Needless to stay (meant to say say, but I'm going to leave it like that because its probably a Freudian slip) this was only the first of many fights in the following weeks and topics included:
-Her constant insistance that an open marriage/swinging would be healthy for the relationship since we were both still young and horney looking to "sow our oats" and me telling her that she was f-ucking insane if she thought that I would stay in that sort of marriage.
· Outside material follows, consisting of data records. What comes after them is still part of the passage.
-- the same distribution over strictly increasing keys is lexicographically strictly sorted
lemma pvFlatMap_filter_pairwise (ks : List Int) (l : List (Int × Int))
    (hks : ks.Pairwise (fun a b => a < b)) (hl : l.Pairwise (fun a b => a.2 < b.2)) :
    (ks.flatMap (fun k => l.filter (fun p => p.1 == k))).Pairwise
      (fun a b => toLex a < toLex b) := by
  induction ks with
  | nil => exact List.Pairwise.nil
  | cons k ks ih =>
      simp only [List.flatMap_cons, List.pairwise_append]
      obtain ⟨hkks, hks'⟩ := List.pairwise_cons.mp hks
      refine ⟨?_, ih hks', ?_⟩
      · have hfil : (l.filter (fun p => p.1 == k)).Pairwise (fun a b => a.2 < b.2) :=
          hl.filter _
        refine hfil.imp_of_mem ?_
        intro a b ha hb hab
        have hak : a.1 = k := by simpa using (List.mem_filter.mp ha).2
        have hbk : b.1 = k := by simpa using (List.mem_filter.mp hb).2
        rw [Prod.Lex.toLex_lt_toLex]
        exact Or.inr ⟨hak.trans hbk.symm, hab⟩
      · intro a ha b hb
        have hak : a.1 = k := by simpa using (List.mem_filter.mp ha).2
        obtain ⟨k', hk', hbf⟩ := List.mem_flatMap.mp hb
        have hbk : b.1 = k' := by simpa using (List.mem_filter.mp hbf).2
        rw [Prod.Lex.toLex_lt_toLex]
        exact Or.inl (by rw [hak, hbk]; exact hkks k' hk')

theorem jimOrders_spec : Claim_equal_jimOrders := by
  intro orders _hdom _hpre
  unfold Spec_jimOrders jimOrders jimOrders_alt
  dsimp only
  rw [show (PySem.List.enumerate orders 1).map (fun io =>
        ((PySem.List.pyGet? io.2 0).getD 0 + (PySem.List.pyGet? io.2 1).getD 0, io.1)) =
      pvPairsFrom orders 1 from (pvPairsFrom_eq_enumerate orders 1).symm]
  obtain ⟨hnd, hbuck, hmem⟩ :=
    pvFoldA_inv orders PySem.Dict.empty 1 (by simp)
  set st := orders.foldl pvStepA (PySem.Dict.empty, 1) with hst
  -- the dict's key list is a permutation of the distinct serve times
  have hkeys_perm : st.1.keys.Perm
      (PySem.List.dedup ((pvPairsFrom orders 1).map (fun p => p.1))) := by
    refine (List.perm_ext_iff_of_nodup hnd
      (by simp [PySem.List.dedup_eq_ofList, PySem.Set.nodup_ofList])).mpr ?_
    intro k
    rw [hmem k]
    simp [PySem.Dict.keys_empty]
  have hSKnd : (PySem.List.sorted
      (PySem.List.dedup ((pvPairsFrom orders 1).map (fun p => p.1))) (fun k => k)).Nodup :=
    (PySem.List.sorted_perm _ _ _).nodup_iff.mpr (PySem.List.nodup_dedup _)
  have hsorted_keys : PySem.List.sorted st.1.keys (fun k => k) =
      PySem.List.sorted (PySem.List.dedup ((pvPairsFrom orders 1).map (fun p => p.1)))
        (fun k => k) :=
    PySem.List.sorted_eq_sorted_of_perm _ _ _ (fun a b h => h) hkeys_perm
  set SK := PySem.List.sorted
      (PySem.List.dedup ((pvPairsFrom orders 1).map (fun p => p.1))) (fun k => k) with hSK
  -- A's side: sorted keys, each key contributing its bucket of indices
  rw [PySem.List.foldl_append_singleton_eq_map, PySem.List.foldl_append_eq_flatMap,
    hsorted_keys]
  simp only [List.nil_append, List.flatMap_map]
  -- B's side: tuple sort = sort by the lexicographic key, which is exactly SK's flatMap
  have hsortlex : PySem.List.sorted (pvPairsFrom orders 1) (fun p => toLex p) =
      SK.flatMap (fun k => (pvPairsFrom orders 1).filter (fun p => p.1 == k)) := by
    refine PySem.List.sorted_eq_of_perm_of_pairwise_lt _ _ _ ?_ ?_
    · refine pvFlatMap_filter_perm _ _ hSKnd ?_
      intro p hp
      rw [hSK, PySem.List.mem_sorted, PySem.List.mem_dedup]
      exact List.mem_map_of_mem hp
    · refine pvFlatMap_filter_pairwise _ _ ?_ (pvPairsFrom_snd_pairwise orders 1)
      rw [hSK]
      simpa [PySem.List.dedup_eq_ofList] using
        PySem.List.sorted_ofList_pairwise_lt ((pvPairsFrom orders 1).map (fun p => p.1))
  rw [pvSorted2_eq_sorted_lex, hsortlex, List.map_flatMap]
  apply List.flatMap_congr
  intro k hk
  have hkmem : k ∈ st.1.keys := by
    rw [hmem k]
    right
    have := (PySem.List.mem_sorted _ _ _ _).mp hk
    simpa [PySem.List.mem_dedup] using this
  obtain ⟨t, ht⟩ : ∃ t, st.1.get? k = some t := by
    rcases hg : st.1.get? k with _ | t
    · exact absurd ((PySem.Dict.get?_eq_none_iff_not_mem_keys _ _).mp hg) (by simp [hkmem])
    · exact ⟨t, rfl⟩
  have hgetD : st.1.getD k (PvTree.leaf 0) = t := PySem.Dict.getD_of_get?_eq_some _ _ ht
  have hb := hbuck k
  simp only [pvBucket, ht, PySem.Dict.get?_empty] at hb
  rw [hgetD, hb]
  simp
That that's not what marriage meant to me, and that I would get divored before I did that espically since I would be liable for raising/paying child support for another man's child if she got knocked up doing these things.
-Her constantly using the fact that I was totally against these things to provoke me and push my buttons
-Her stating on multiple occasions that she thought we should breakup/seperate and that we werent right for each other- and me saying that we should try to make it work since we were married (she did this back when she was pregnant too- and I said "make it work for the baby"; turns out she was just using it as a huge powerplay, a way to sieze control of the frame whenever I did/was on the verge of doing so.)
-Her insistance on seeing her male friends... alone and going to the meat market area with her female friends for "drinks" (aka girls night out) and my total opposition to this.
-Unprovoked Insults
-She left me in the middle of the city at NIGHT once- when I got out of the car after I was sick of listening to her insults in the middle of a fight. She went home, refused to pick me up that night AND the next day. Said it was my fault for being stupid and getting out of the car in the first place. :cuss: Luckily I had a friend I could stay with for the night. Had to take the train the next day......
-Left during the middle of Dark Knight because "she didnt like how it portrayed women". (this is the same women that would never pay for dinner back when she was single) I refused to leave with her. Home was 5 mins away. Did she take a cab or ask for the keys? No. I found her drinking at a bar and flirting with other men when I got out of the theater.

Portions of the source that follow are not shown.